_WHAT IS REQUIRED:_
Working from the records below, repeat exactly the lines starting at the line that contains "def pvH (all" and ending at the line that contains "(PySem.Int.ofStr? (PySem.List.pyGetD all (i0 + k", inclusive.

'''

-- pv_equiv track=rewrite | github.com/ThunderBroJohn/SeniorProject | modules.py | reminder_prep
-- ===== SOURCE A (Python) =====
-- def reminder_prep(textInput):
--     splitInput = textInput.split()
--     hour = 0
--     minute = 0
--     AMPM = False
--
--
--     index = 0
--     noteThis = []
--     for word in splitInput:
--         if(word == "reminder"):
--             noteThis = splitInput[index+1:-2]
--         if(word == "at"):
--             number = int(splitInput[index+1])
--             hour = number // 100
--             minute = number % 100
--             if(splitInput[index+1] == "P" or splitInput[index+1] == "PM"):
--                 AMPM = True
--         index += 1
--     if(AMPM):
--         hour = hour + 12
--
--     joinedNote = " "
--     joinedNote = joinedNote.join(noteThis)
--     return joinedNote, hour, minute
-- ===== SOURCE B (Python) =====
-- def reminder_prep(textInput):
--     words = textInput.split()
--     note = ""
--     hour = 0
--     minute = 0
--     if "reminder" in words:
--         r = len(words) - 1 - words[::-1].index("reminder")
--         note = " ".join(words[r + 1:-2])
--     if "at" in words:
--         a = len(words) - 1 - words[::-1].index("at")
--         hour, minute = divmod(int(words[a + 1]), 100)
--     return note, hour, minute
-- ===== Notes on version B (the rewrite author's own statement) =====
-- stated objective: simpler
-- what changed: A's single stateful scan (manual index, running hour/minute/AMPM/note state, dead AM/PM branch) is replaced by two direct last-occurrence lookups: find the last 'reminder' and the last 'at' via reversed-list index, then extract the note with one slice and the time with one divmod.
import Mathlib
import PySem

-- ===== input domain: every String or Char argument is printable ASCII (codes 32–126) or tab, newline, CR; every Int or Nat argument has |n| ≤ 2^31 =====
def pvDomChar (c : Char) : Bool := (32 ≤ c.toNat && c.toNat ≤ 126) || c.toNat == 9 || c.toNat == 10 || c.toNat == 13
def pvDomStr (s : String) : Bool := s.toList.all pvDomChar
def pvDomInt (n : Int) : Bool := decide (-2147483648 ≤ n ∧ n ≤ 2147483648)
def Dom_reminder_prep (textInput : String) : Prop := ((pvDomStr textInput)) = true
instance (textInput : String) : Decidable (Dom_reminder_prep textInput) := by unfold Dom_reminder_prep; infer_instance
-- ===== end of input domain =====

-- B replaces A's stateful indexed scan by direct last-occurrence lookups for "reminder"/"at"
-- followed by a slice and a divmod, dropping A's AM/PM branch, which is unreachable whenever A
-- returns (objective: simpler).

-- ===== PORT A =====
-- one iteration of A's loop; state (index, hour, minute, AMPM, noteThis)
def pvStepA (all : List String) (st : Int × Int × Int × Bool × List String) (w : String) :
    Int × Int × Int × Bool × List String :=
  let (i, h, m, amp, note) := st
  let note := if w = "reminder" then PySem.List.slice all (some (i + 1)) (some (-2)) else note
  if w = "at" then
    let t := PySem.List.pyGetD all (i + 1) ""          -- splitInput[index+1]; IndexError excluded by Pre_
    let n := (PySem.Int.ofStr? t).getD 0               -- int(...); ValueError excluded by Pre_
    (i + 1, PySem.Int.floordiv n 100, PySem.Int.mod n 100, amp || (t == "P" || t == "PM"), note)
  else (i + 1, h, m, amp, note)

def reminder_prep (textInput : String) : String × Int × Int :=
  let splitInput := PySem.Str.split₀ textInput
  let st := splitInput.foldl (pvStepA splitInput) (0, 0, 0, false, [])
  let hour := if st.2.2.2.1 then st.2.1 + 12 else st.2.1
  (PySem.Str.join " " st.2.2.2.2, hour, st.2.2.1)

-- ===== PORT B =====
def reminder_prep_alt (textInput : String) : String × Int × Int :=
  let words := PySem.Str.split₀ textInput
  let note :=
    if "reminder" ∈ words then
      -- r = len(words) - 1 - words[::-1].index("reminder"); words[::-1] = reverse (slice?_none_none_neg_one)
      let r : Nat := words.length - 1 - ((PySem.List.index? words.reverse "reminder").getD 0)
      PySem.Str.join " " (PySem.List.slice words (some ((r : Int) + 1)) (some (-2)))
    else ""
  if "at" ∈ words then
    let a : Nat := words.length - 1 - ((PySem.List.index? words.reverse "at").getD 0)
    let n := (PySem.Int.ofStr? (PySem.List.pyGetD words ((a : Int) + 1) "")).getD 0
    (note, PySem.Int.floordiv n 100, PySem.Int.mod n 100)
  else (note, 0, 0)

-- ===== PRECONDITION & SPEC =====
-- Pre_ excludes exactly the inputs on which A raises: some word "at" is the last word (IndexError)
-- or is followed by a word int() cannot parse (ValueError).
def Pre_reminder_prep (textInput : String) : Prop :=
  ∀ k : Nat, k < (PySem.Str.split₀ textInput).length →
    (PySem.Str.split₀ textInput).getD k "" = "at" →
      k + 1 < (PySem.Str.split₀ textInput).length ∧
      (PySem.Int.ofStr? ((PySem.Str.split₀ textInput).getD (k + 1) "")).isSome = true
instance (textInput : String) : Decidable (Pre_reminder_prep textInput) := by
  unfold Pre_reminder_prep; infer_instance

def pvWitness_reminder_prep : String := "set a reminder buy milk today at 1745 please thanks"

def Spec_reminder_prep (textInput : String) (out : String × Int × Int) : Prop := out = reminder_prep_alt textInput
instance (textInput : String) (out : String × Int × Int) : Decidable (Spec_reminder_prep textInput out) := by unfold Spec_reminder_prep; infer_instance

-- ===== CLAIM (what is proved, stated in full; the proofs are below) =====
def Claim_equal_reminder_prep : Prop := ∀ (textInput : String), Dom_reminder_prep textInput → Pre_reminder_prep textInput → Spec_reminder_prep textInput (reminder_prep textInput)

-- ===== LEMMAS AND PROOFS =====

-- index of the LAST occurrence of t in ws (none if absent), defined structurally
def pvLastPos? (ws : List String) (t : String) : Option Nat :=
  match ws with
  | [] => none
  | w :: rest =>
    match pvLastPos? rest t with
    | some j => some (j + 1)
    | none => if w = t then some 0 else none

lemma pvLastPos?_eq_reverse (ws : List String) (t : String) :
    pvLastPos? ws t = (PySem.List.index? ws.reverse t).map (fun k => ws.length - 1 - k) := by
  induction ws with
  | nil => simp [pvLastPos?, PySem.List.index?_eq_idxOf?]
  | cons w rest ih =>
    by_cases hm : t ∈ rest
    · obtain ⟨k, hk⟩ : ∃ k, PySem.List.index? rest.reverse t = some k :=
        Option.isSome_iff_exists.1
          ((PySem.List.index?_isSome_iff (xs := rest.reverse) (v := t)).2 (by simpa using hm))
      have hklt : k < rest.length := by
        obtain ⟨hlt, -, -⟩ := PySem.List.getElem_of_index?_eq_some hk
        simpa using hlt
      have hidx : PySem.List.index? (rest.reverse ++ [w]) t = some k := by
        rw [PySem.List.index?_append_of_mem [w] (by simpa using hm)]; exact hk
      rw [List.reverse_cons, hidx]
      rw [PySem.List.index?_eq_idxOf?] at hk
      simp only [pvLastPos?, ih, PySem.List.index?_eq_idxOf?, hk, Option.map_some,
        List.length_cons]
      congr 1
      omega
    · have hnone : PySem.List.index? rest.reverse t = none :=
        (PySem.List.index?_eq_none_iff _ _).2 (by simpa using hm)
      by_cases hw : w = t
      · subst hw
        have hself : PySem.List.index? (rest.reverse ++ [w]) w = some rest.reverse.length :=
          PySem.List.index?_append_singleton_self rest.reverse w (by simpa using hm)
        rw [List.reverse_cons, hself]
        rw [PySem.List.index?_eq_idxOf?] at hnone
        simp only [pvLastPos?, ih, PySem.List.index?_eq_idxOf?, hnone, Option.map_none,
          Option.map_some, List.length_cons, List.length_reverse]
        simp
      · have hno2 : PySem.List.index? (rest.reverse ++ [w]) t = none := by
          rw [PySem.List.index?_eq_none_iff]
          simp [hm, Ne.symm hw]
        rw [List.reverse_cons, hno2]
        rw [PySem.List.index?_eq_idxOf?] at hnone
        simp [pvLastPos?, ih, hnone, hw]

lemma pvOfStr?_not_PM {t : String} (h : (PySem.Int.ofStr? t).isSome = true) :
    (t == "P" || t == "PM") = false := by
  by_cases h1 : t = "P"
  · subst h1; exact absurd h (by decide)
  · by_cases h2 : t = "PM"
    · subst h2; exact absurd h (by decide)
    · simp [h1, h2]

def pvH (all : List String) (i : Int) : Int :=
  PySem.Int.floordiv ((PySem.Int.ofStr? (PySem.List.pyGetD all (i + 1) "")).getD 0) 100

def pvM (all : List String) (i : Int) : Int :=
  PySem.Int.mod ((PySem.Int.ofStr? (PySem.List.pyGetD all (i + 1) "")).getD 0) 100

-- characterisation of A's loop over a segment `pre` starting at index i0, assuming no int() raise
set_option maxHeartbeats 1000000 in
lemma pvFoldA (all : List String) (pre : List String) (i0 : Int) (h m : Int) (amp : Bool)
    (note : List String)
    (H : ∀ k : Nat, k < pre.length → pre.getD k "" = "at" →
      (PySem.Int.ofStr? (PySem.List.pyGetD all (i0 + k + 1) "")).isSome = true) :
    pre.foldl (pvStepA all) (i0, h, m, amp, note) =
      (i0 + pre.length,
       (match pvLastPos? pre "at" with
        | some j => pvH all (i0 + j)
        | none => h),
       (match pvLastPos? pre "at" with
        | some j => pvM all (i0 + j)
        | none => m),
       amp,
       (match pvLastPos? pre "reminder" with
        | some j => PySem.List.slice all (some (i0 + j + 1)) (some (-2))
        | none => note)) := by
  induction pre generalizing i0 h m amp note with
  | nil => simp [pvLastPos?]
  | cons w rest ih =>
    have Hrest : ∀ k : Nat, k < rest.length → rest.getD k "" = "at" →
        (PySem.Int.ofStr? (PySem.List.pyGetD all ((i0 + 1) + k + 1) "")).isSome = true := by
      intro k hk hat
      have h' := H (k + 1) (by simp; omega) (by simpa using hat)
      have e : i0 + ((k : Int) + 1) + 1 = (i0 + 1) + k + 1 := by ring
      rw [Nat.cast_add, Nat.cast_one, e] at h'
      exact h'
    by_cases haw : w = "at"
    · subst haw
      have hS : (PySem.Int.ofStr? (PySem.List.pyGetD all (i0 + 1) "")).isSome = true := by
        have h0 := H 0 (by simp) (by simp)
        rwa [Nat.cast_zero, add_zero] at h0
      have hPM := pvOfStr?_not_PM hS
      have hstep : pvStepA all (i0, h, m, amp, note) "at" =
          (i0 + 1, pvH all i0, pvM all i0, amp, note) := by
        simp [pvStepA, pvH, pvM, hPM]
      rw [List.foldl_cons, hstep, ih (i0 + 1) _ _ _ _ Hrest]
      simp only [pvLastPos?, List.length_cons]
      rcases hA : pvLastPos? rest "at" with _ | j <;>
        rcases hR : pvLastPos? rest "reminder" with _ | j'
      all_goals simp only [reduceIte, Nat.cast_zero, add_zero, Nat.cast_add, Nat.cast_one]
      all_goals (try (push_cast; ring_nf))
    · have hstep : pvStepA all (i0, h, m, amp, note) w =
          (i0 + 1, h, m, amp,
            if w = "reminder" then PySem.List.slice all (some (i0 + 1)) (some (-2)) else note) := by
        simp [pvStepA, haw]
      rw [List.foldl_cons, hstep, ih (i0 + 1) _ _ _ _ Hrest]
      simp only [pvLastPos?, List.length_cons]
      rcases hA : pvLastPos? rest "at" with _ | j <;>
        rcases hR : pvLastPos? rest "reminder" with _ | j' <;>
          by_cases hwr : w = "reminder"
      all_goals simp only [haw, hwr, if_true, if_false, Nat.cast_zero,
        add_zero, Nat.cast_add, Nat.cast_one]
      all_goals (try (push_cast; ring_nf))

-- ===== VERDICT (by name: the statement is the Claim_ definition above) =====
theorem reminder_prep_spec : Claim_equal_reminder_prep := by
  intro textInput _ hPre
  unfold Spec_reminder_prep reminder_prep reminder_prep_alt
  have hjoin : PySem.Str.join " " ([] : List String) = "" := by decide
  have H : ∀ k : Nat, k < (PySem.Str.split₀ textInput).length →
      (PySem.Str.split₀ textInput).getD k "" = "at" →
      (PySem.Int.ofStr? (PySem.List.pyGetD (PySem.Str.split₀ textInput) ((0 : Int) + k + 1) "")).isSome = true := by
    intro k hk hat
    have e : (0 : Int) + k + 1 = ((k + 1 : Nat) : Int) := by push_cast; ring
    rw [e, PySem.List.pyGetD_natCast]
    exact (hPre k hk hat).2
  have hfold := pvFoldA (PySem.Str.split₀ textInput) (PySem.Str.split₀ textInput) 0 0 0 false [] H
  rw [pvLastPos?_eq_reverse, pvLastPos?_eq_reverse] at hfold
  simp only [hfold]
  rcases hA : PySem.List.index? (PySem.Str.split₀ textInput).reverse "at" with _ | k <;>
    rcases hR : PySem.List.index? (PySem.Str.split₀ textInput).reverse "reminder" with _ | k'
  · have hmA : ¬ ("at" ∈ PySem.Str.split₀ textInput) := by
      have := (PySem.List.index?_eq_none_iff _ _).1 hA; simpa using this
    have hmR : ¬ ("reminder" ∈ PySem.Str.split₀ textInput) := by
      have := (PySem.List.index?_eq_none_iff _ _).1 hR; simpa using this
    simp [hmA, hmR, hjoin]
  · have hmA : ¬ ("at" ∈ PySem.Str.split₀ textInput) := by
      have := (PySem.List.index?_eq_none_iff _ _).1 hA; simpa using this
    have hmR : "reminder" ∈ PySem.Str.split₀ textInput := by
      have := (PySem.List.index?_isSome_iff (xs := (PySem.Str.split₀ textInput).reverse) (v := "reminder")).1 (by rw [hR]; rfl)
      simpa using this
    simp [hmA, hmR]
  · have hmA : "at" ∈ PySem.Str.split₀ textInput := by
      have := (PySem.List.index?_isSome_iff (xs := (PySem.Str.split₀ textInput).reverse) (v := "at")).1 (by rw [hA]; rfl)
      simpa using this
    have hmR : ¬ ("reminder" ∈ PySem.Str.split₀ textInput) := by
      have := (PySem.List.index?_eq_none_iff _ _).1 hR; simpa using this
    simp [hmA, hmR, hjoin, pvH, pvM]
  · have hmA : "at" ∈ PySem.Str.split₀ textInput := by
      have := (PySem.List.index?_isSome_iff (xs := (PySem.Str.split₀ textInput).reverse) (v := "at")).1 (by rw [hA]; rfl)
      simpa using this
    have hmR : "reminder" ∈ PySem.Str.split₀ textInput := by
      have := (PySem.List.index?_isSome_iff (xs := (PySem.Str.split₀ textInput).reverse) (v := "reminder")).1 (by rw [hR]; rfl)
      simpa using this
    simp [hmA, hmR, pvH, pvM]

'''

_ANSWER TO THE EXERCISE:_
def pvH (all : List String) (i : Int) : Int :=
  PySem.Int.floordiv ((PySem.Int.ofStr? (PySem.List.pyGetD all (i + 1) "")).getD 0) 100

def pvM (all : List String) (i : Int) : Int :=
  PySem.Int.mod ((PySem.Int.ofStr? (PySem.List.pyGetD all (i + 1) "")).getD 0) 100

-- characterisation of A's loop over a segment `pre` starting at index i0, assuming no int() raise
set_option maxHeartbeats 1000000 in
lemma pvFoldA (all : List String) (pre : List String) (i0 : Int) (h m : Int) (amp : Bool)
    (note : List String)
    (H : ∀ k : Nat, k < pre.length → pre.getD k "" = "at" →
      (PySem.Int.ofStr? (PySem.List.pyGetD all (i0 + k + 1) "")).isSome = true) :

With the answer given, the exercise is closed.